Called the "basic rule," the law thrown out by the court has been on the books for more than 40 years. It was coupled with the federal speed limit during the 1970s in the interest of energy conservation but became Montana's only general speed law again after Congress repealed the federal limit in December 1995. Montana is the only state without a numeric daytime speed limit for cars and light trucks.

The law required motorists drive no faster than is reasonable and proper for conditions, such as traffic, weather, road surface, vehicle weight, condition of brakes and tires, the grade and width of a highway and so on.

The court held the law is so vague that it is unconstitutional.

"It is evident . . . that the average motorist in Montana would have no idea of the speed at which he or she could operate his or her motor vehicle on this state's highways without violating Montana's basic rule, based simply on the speed at which he or she is traveling," Justice Terry Trieweiler wrote for the majority.

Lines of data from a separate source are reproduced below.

-- pv_equiv track=rewrite | github.com/stonecold344/INTPolybotServiceTerraform | tf/yolo5/app.py | format_prediction_summary
-- ===== SOURCE A (Python) =====
-- def format_prediction_summary(labels):
--     """Formats prediction results to show object counts."""
--     # Initialize a dictionary to keep counts
--     object_counts = {}
--
--     # Count occurrences of each object
--     for label in labels:
--         object_name = label['class']
--         if object_name in object_counts:
--             object_counts[object_name] += 1
--         else:
--             object_counts[object_name] = 1
--
--     # Construct the result message
--     result_lines = [f"{object_name}:{count}" for object_name, count in object_counts.items()]
--     return "\n".join(result_lines)
-- ===== SOURCE B (Python) =====
-- def format_prediction_summary(labels):
--     """Formats prediction results to show object counts."""
--     names = [label['class'] for label in labels]
--     lines = []
--     while names:
--         name = names[0]
--         rest = [n for n in names if n != name]
--         lines.append(f"{name}:{len(names) - len(rest)}")
--         names = rest
--     return "\n".join(lines)
-- ===== Notes on version B (the rewrite author's own statement) =====
-- stated objective: alternative
-- what changed: Replaces A's single counting-dict pass by an extract-and-filter loop: repeatedly take the first remaining class name, obtain its count as the length drop after filtering out all its occurrences, and continue on the filtered remainder; no dictionary or counter is maintained.
import Mathlib
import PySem

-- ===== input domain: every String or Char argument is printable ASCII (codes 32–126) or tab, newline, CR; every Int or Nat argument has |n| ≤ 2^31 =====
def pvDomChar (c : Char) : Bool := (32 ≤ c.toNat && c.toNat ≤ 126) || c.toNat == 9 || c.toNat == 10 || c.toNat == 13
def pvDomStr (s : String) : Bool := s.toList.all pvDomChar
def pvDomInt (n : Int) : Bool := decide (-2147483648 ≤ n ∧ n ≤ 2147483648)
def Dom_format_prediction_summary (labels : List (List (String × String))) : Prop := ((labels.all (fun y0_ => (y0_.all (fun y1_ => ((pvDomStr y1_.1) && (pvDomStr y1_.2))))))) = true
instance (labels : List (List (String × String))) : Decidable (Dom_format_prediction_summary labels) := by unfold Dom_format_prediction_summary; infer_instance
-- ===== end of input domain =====

-- B replaces A's counting-dict pass by an extract-and-filter loop with no dict (return value only; neither mutates its argument).

-- ===== PORT A =====
-- label['class'] : first match in the association list; none would be a KeyError (excluded by Pre_)
def pyClassOf (label : List (String × String)) : String :=
  ((PySem.Dict.mk label).get? "class").getD ""

def format_prediction_summary (labels : List (List (String × String))) : String :=
  let object_counts := labels.foldl (fun d label =>
      let object_name := pyClassOf label
      if d.contains object_name then d.insert object_name (d.getD object_name 0 + 1)
      else d.insert object_name (1 : Int)) PySem.Dict.empty
  PySem.Str.join "\n" (object_counts.items.map (fun p => p.1 ++ ":" ++ PySem.Int.toStr p.2))

-- ===== PORT B =====
-- the while-loop of Source B: extract the first name, count it by the length drop of the filter, continue on the remainder
def fpsLoop : List String → List String
  | [] => []
  | name :: tail =>
      let rest := (name :: tail).filter (fun m => !(m == name))
      (name ++ ":" ++ PySem.Int.toStr (((name :: tail).length : Int) - (rest.length : Int)))
        :: fpsLoop rest
termination_by ns => ns.length
decreasing_by
  simp only [List.filter_cons, beq_self_eq_true, Bool.not_true, List.length_cons]
  exact Nat.lt_succ_of_le (List.length_filter_le _ _)

def format_prediction_summary_alt (labels : List (List (String × String))) : String :=
  let names := labels.map pyClassOf
  PySem.Str.join "\n" (fpsLoop names)

-- ===== PRECONDITION & SPEC =====
-- Pre_ excludes labels missing the 'class' key, on which both Pythons raise KeyError.
def Pre_format_prediction_summary (labels : List (List (String × String))) : Prop :=
  (labels.all (fun l => l.any (fun p => p.1 == "class"))) = true
instance (labels : List (List (String × String))) : Decidable (Pre_format_prediction_summary labels) := by unfold Pre_format_prediction_summary; infer_instance
def pvWitness_format_prediction_summary : (List (List (String × String))) :=
  [[("class","cat")],[("class","dog")],[("class","cat")]]

def Spec_format_prediction_summary (labels : List (List (String × String))) (out : String) : Prop := out = format_prediction_summary_alt labels
instance (labels : List (List (String × String))) (out : String) : Decidable (Spec_format_prediction_summary labels out) := by unfold Spec_format_prediction_summary; infer_instance

-- ===== CLAIM (what is proved, stated in full; the proofs are below) =====
def Claim_equal_format_prediction_summary : Prop := ∀ (labels : List (List (String × String))), Dom_format_prediction_summary labels → Pre_format_prediction_summary labels → Spec_format_prediction_summary labels (format_prediction_summary labels)

-- ===== LEMMAS AND PROOFS =====

-- A's loop step ('if name in d: d[name] += 1 else: d[name] = 1') is exactly Counter's modify step.
theorem step_eq_modify (d : PySem.Dict String Int) (x : String) :
    (if d.contains x then d.insert x (d.getD x 0 + 1) else d.insert x (1 : Int)) =
      d.modify x 0 (· + 1) := by
  unfold PySem.Dict.modify PySem.Dict.getD
  split_ifs with h
  · cases hg : d.get? x with
    | none => rw [PySem.Dict.get?_eq_none_iff_contains] at hg
    | some v => simp
  · cases hg : d.get? x with
    | none => simp
    | some v =>
      exfalso
      have hn : d.get? x = none := by rw [PySem.Dict.get?_eq_none_iff_contains]; simpa using h
      simp [hg] at hn

theorem foldA_eq_counter (labels : List (List (String × String))) :
    labels.foldl (fun d label =>
        let object_name := pyClassOf label
        if d.contains object_name then d.insert object_name (d.getD object_name 0 + 1)
        else d.insert object_name (1 : Int)) PySem.Dict.empty
      = PySem.Dict.counter (labels.map pyClassOf) := by
  rw [PySem.Dict.counter_eq_foldl, List.foldl_map]
  simp only [step_eq_modify]

-- adding an element already present is a no-op through the whole fold
theorem foldl_add_filter (n : String) :
    ∀ (t s : List String), n ∈ s →
      t.foldl PySem.Set.add s = (t.filter (fun m => !(m == n))).foldl PySem.Set.add s := by
  intro t
  induction t with
  | nil => intro s _; rfl
  | cons x xs ih =>
    intro s hn
    by_cases hx : x = n
    · subst hx
      have : PySem.Set.add s x = s := by
        simp [PySem.Set.add, PySem.Set.contains, hn]
      simp [List.foldl_cons, this, ih s hn]
    · have hb : (!(x == n)) = true := by simp [hx]
      simp only [List.filter_cons, hb, if_pos, List.foldl_cons]
      exact ih (PySem.Set.add s x) (by simp [PySem.Set.add, PySem.Set.contains]; split <;> simp [hn])

-- a fold starting from a bigger seed list: the seed's head stays in front when it never recurs
theorem foldl_add_cons (n : String) :
    ∀ (t s : List String), n ∉ t →
      t.foldl PySem.Set.add (n :: s) = n :: t.foldl PySem.Set.add s := by
  intro t
  induction t with
  | nil => intro s _; rfl
  | cons x xs ih =>
    intro s hn
    have hxn : x ≠ n := fun h => hn (h ▸ List.mem_cons_self)
    have hstep : PySem.Set.add (n :: s) x = n :: PySem.Set.add s x := by
      simp [PySem.Set.add, PySem.Set.contains, hxn]
      split <;> simp
    simp only [List.foldl_cons, hstep]
    exact ih _ (fun h => hn (List.mem_cons_of_mem _ h))

-- first-occurrence dedup unfolds like B's loop: head, then dedup of the filtered remainder
theorem ofList_cons_filter (n : String) (t : List String) :
    PySem.Set.ofList (n :: t) =
      n :: PySem.Set.ofList (t.filter (fun m => !(m == n))) := by
  have h0 : PySem.Set.ofList (n :: t) = t.foldl PySem.Set.add [n] := by
    simp [PySem.Set.ofList_eq_foldl, PySem.Set.add, PySem.Set.contains]
  rw [h0, foldl_add_filter n t [n] (by simp)]
  rw [foldl_add_cons n _ [] (by
    intro h
    have := List.of_mem_filter h
    simp at this)]
  rw [PySem.Set.ofList_eq_foldl]

-- the count of the head equals the length drop of the filter
theorem count_eq_length_sub (n : String) (t : List String) :
    ((n :: t).count n : Int) =
      ((n :: t).length : Int) - (((n :: t).filter (fun m => !(m == n))).length : Int) := by
  have h1 : (n :: t).count n = ((n :: t).filter (fun m => m == n)).length := by
    simp [List.count, List.countP_eq_length_filter]
  have h2 : ((n :: t).filter (fun m => m == n)).length
      + ((n :: t).filter (fun m => !(m == n))).length = (n :: t).length := by
    induction (n :: t) with
    | nil => rfl
    | cons x xs ih => by_cases h : x == n <;> simp [h] <;> omega
  omega

-- count is unchanged by filtering out a different name
theorem count_filter_ne (n x : String) (t : List String) (hx : x ≠ n) :
    (t.filter (fun m => !(m == n))).count x = t.count x := by
  rw [List.count_filter]
  simp [hx]

-- B's loop computes the dedup-and-count lines
theorem fpsLoop_eq (ns : List String) :
    fpsLoop ns = (PySem.Set.ofList ns).map (fun n => n ++ ":" ++ PySem.Int.toStr (ns.count n : Int)) := by
  match ns with
  | [] => simp [fpsLoop, PySem.Set.ofList, PySem.Set.empty]
  | name :: tail =>
    have hrest : (name :: tail).filter (fun m => !(m == name)) = tail.filter (fun m => !(m == name)) := by
      simp
    have hlen : (tail.filter (fun m => !(m == name))).length < (name :: tail).length := by
      simp only [List.length_cons]
      exact Nat.lt_succ_of_le (List.length_filter_le _ _)
    have ih := fpsLoop_eq (tail.filter (fun m => !(m == name)))
    rw [fpsLoop, ofList_cons_filter, List.map_cons, hrest, ih]
    refine congrArg₂ _ ?_ ?_
    · rw [← hrest, ← count_eq_length_sub]
    · refine List.map_congr_left ?_
      intro x hx
      have hxf : x ∈ tail.filter (fun m => !(m == name)) := by
        have := PySem.List.mem_dedup (xs := tail.filter (fun m => !(m == name))) (x := x)
        simp only [PySem.List.dedup_eq_ofList] at this
        exact this.mp hx
      have hxn : x ≠ name := by
        have := List.of_mem_filter hxf
        simpa using this
      have hc : (tail.filter (fun m => !(m == name))).count x = tail.count x :=
        count_filter_ne name x tail hxn
      rw [hc]
      have : (name :: tail).count x = tail.count x := by
        rw [List.count_cons]
        simp [Ne.symm hxn]
      rw [this]
termination_by ns.length
decreasing_by
  simp only [List.length_cons]
  exact Nat.lt_succ_of_le (List.length_filter_le _ _)

-- ===== VERDICT (by name: the statement is the Claim_ definition above) =====
theorem format_prediction_summary_spec : Claim_equal_format_prediction_summary := by
  intro labels _ _
  unfold Spec_format_prediction_summary format_prediction_summary format_prediction_summary_alt
  rw [foldA_eq_counter]
  simp [PySem.Dict.items_counter, fpsLoop_eq, Function.comp_def]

The basic rule not only permits but requires the kind of "arbitrary and discriminatory enforcement" that the due process clause of the Constitution is intended to prevent, he said.

"It impermissibly delegates the basic public policy of how fast is too fast on Montana highways to policemen, judges and juries for resolution on an ad hoc and subjective basis," he wrote.

A decision dependent on factors such as sight distances and stopping distances is the job of engineers, not motorists and police, the court said.

In a dissent, Chief Justice Jean Turnage said the law is not so confusing as to be unconstitutional. It has been on the books for 43 years, and motorists have had no problem understanding its mandate during that time, he said.

Mazurek, who oversees the Highway Patrol, emphasized the law still requires people to drive in a "careful and prudent manner" for conditions, and motorists should not see the Supreme Court decision as a license to drive at breakneck speeds.